В сенях послышались шаги, и в комнату вошел человек в черном потертом и помятом костюме. Лиза подумала, что он, наверное, до сих пор прятался за лестницей, чтобы не попасться на глаза хозяйке и полицейским. На их месте она непременно спросила бы у него документы — вид у него уж очень подозрительный…
Она посмотрела на «товарища Ивлева» с отвращением, а тот уставился изумленно:
— Ты? Глазам своим не верю! Лиза?!
— Здравствуйте, товарищ Баскаков, — угрюмо проговорила она, отворачиваясь.
Все. Кончено.
Вот теперь она точно пропала.
И никто не спасет.
Алёна так и ахнула. Вот тебе и образ беспристрастного иностранца! Треснул образ по всем швам! А еще Алекс, помнится, упоминал, что всю жизнь работал в разведке. Ничего себе… Да с таким напарником подстрелят, едва выберешься из окопа.
Столетов отпрянул, забормотал растерянно:
— Какие у вас основания… у нас проверенная экспозиция… у нас… Что вы несете?! И почему вы говорите по-русски? Вы что, не интурист?
— Успокойтесь, я в самом деле прибыл из Дрездена, — махнул на него рукой Алекс. — Но летом сорок второго года я некоторое время служил в Мезенске в составе интендантской службы. И был близко знаком с девушкой, носившей фамилию Петропавловская. Потому со знанием дела заявляю: вот это не она. — Вернер показал на нежное треугольное личико с большими беззащитными глазами.
— Как не она?! — возопил Столетов. — Да вы только поглядите, вот же ее детские фотографии! Там же сказано… Как не Петропавловская?!

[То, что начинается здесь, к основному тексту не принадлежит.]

lemma pvNormA_true (l : List Char) : pvNormA l true = pvMid (pvWords l) ++ pvTail l := by
  induction l with
  | nil => simp [pvNormA, pvWords, pvMid, pvTail]
  | cons c r ih =>
    by_cases hk : pvKeep c = true
    · rw [pvNormA, if_pos hk, pvNormA_false, ih]
      rw [pvWords, if_pos hk]
      cases r with
      | nil =>
        simp [pvWords, pvMid, pvTail, pvLead, pvSepEnd, hk]
      | cons d r' =>
        by_cases hd : pvKeep d = true
        · -- run continues
          rw [List.takeWhile_cons_of_pos hd, List.dropWhile_cons_of_pos hd]
          rw [show pvWords (d :: r') = (d :: r'.takeWhile pvKeep) :: pvWords (r'.dropWhile pvKeep) by
            rw [pvWords, if_pos hd]]
          rw [pvLead]
          simp only [hd, if_true, List.nil_append]
          rw [show ∀ w ws, pvMid ((c :: w) :: ws) = c :: pvMid (w :: ws) from ?_]
          · rw [pvTail, pvTail]
            rw [show pvWords (c :: d :: r') = (c :: (d::r').takeWhile pvKeep) :: pvWords ((d::r').dropWhile pvKeep) by
              rw [pvWords, if_pos hk]]
            rw [show pvWords (d :: r') = (d :: r'.takeWhile pvKeep) :: pvWords (r'.dropWhile pvKeep) by
              rw [pvWords, if_pos hd]]
            rw [pvSepEnd_cons]
            simp [List.takeWhile_cons_of_pos hd, List.dropWhile_cons_of_pos hd]
          · intro w ws
            cases ws with
            | nil => simp [pvMid]
            | cons a as => simp [pvMid]
        · -- run ends right after c
          rw [List.takeWhile_cons_of_neg (by simp [hd]), List.dropWhile_cons_of_neg (by simp [hd])]
          rw [pvLead]
          simp only [hd, if_false, if_neg (by simp [hd] : ¬ pvKeep d = true)]
          have hne : pvWords (c :: d :: r') = (c :: (d::r').takeWhile pvKeep) :: pvWords ((d::r').dropWhile pvKeep) := by
            rw [pvWords, if_pos hk]
          rcases hws : pvWords (d :: r') with _ | ⟨w, ws⟩
          · -- no more words
            have hall : ∀ x ∈ d :: r', pvKeep x = false := pvWords_nil_of_all_sep hws
            have hend : pvSepEnd (c :: d :: r') = true := by
              rw [pvSepEnd_cons]
              have hmem := List.getLast_mem (l := d :: r') (by simp)
              have := hall _ hmem
              simp [pvSepEnd, List.getLast?_eq_getLast (l := d :: r') (by simp), this]
            rw [pvTail, pvTail, hws, hend]
            simp [pvMid, hne]
          · -- more words follow
            rw [pvTail, pvTail, hws, pvSepEnd_cons]
            simp only [List.isEmpty_cons, Bool.not_false, Bool.true_and, hne]
            rw [show pvMid ([c] :: w :: ws) = [c] ++ '_' :: pvMid (w :: ws) from rfl]
            cases h : pvSepEnd (d :: r') <;> simp [pvMid]
    · have h1 : pvNormA (c :: r) true = pvNormA r true := by
        rw [pvNormA]; simp [hk]
      rw [h1, ih, pvWords_cons_sep (c := c) (by simpa using hk)]
      cases r with
      | nil =>
        simp [pvWords, pvMid, pvTail, hk]
      | cons d r' =>
        rw [pvTail, pvTail, pvSepEnd_cons, pvWords_cons_sep (c := c) (by simpa using hk)]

— Очень может быть, что эта девушка и в самом деле была в Мезенске и даже, — Алекс Вернер недоверчиво хмыкнул, — имела отношение к священнику Игнатию Петропавловскому, однако я не раз видел совсем другую рядом с ним и с этим молодым человеком, — немец ткнул пальцем в лицо Петра Мазуренко, и Алёна вдруг поняла, что Алекс когда-то ревновал ту, другую Лизу к парню. — Она называлась фамилией Петропавловская, у нее был аусвайс, в котором так и было записано, я сам помогал ей получить его. Но это была совершенно другая женщина. Вот она. — Он вынул из внутреннего кармана плотный конверт и достал оттуда снимок. — И именно она взорвала мезенский мост, погибла там вместе со священником и с Петром. Нет, сколько помню, его называли не Петр, а Петрусь. Да, вот именно, Петрусь. — В голосе Алекса Вернера снова зазвучали нотки ревности, не расслышать которые мог только глухой, а потому и Алёна, и Столетов сначала посмотрели на немца и лишь потом на фотографию, которую он держал в руках.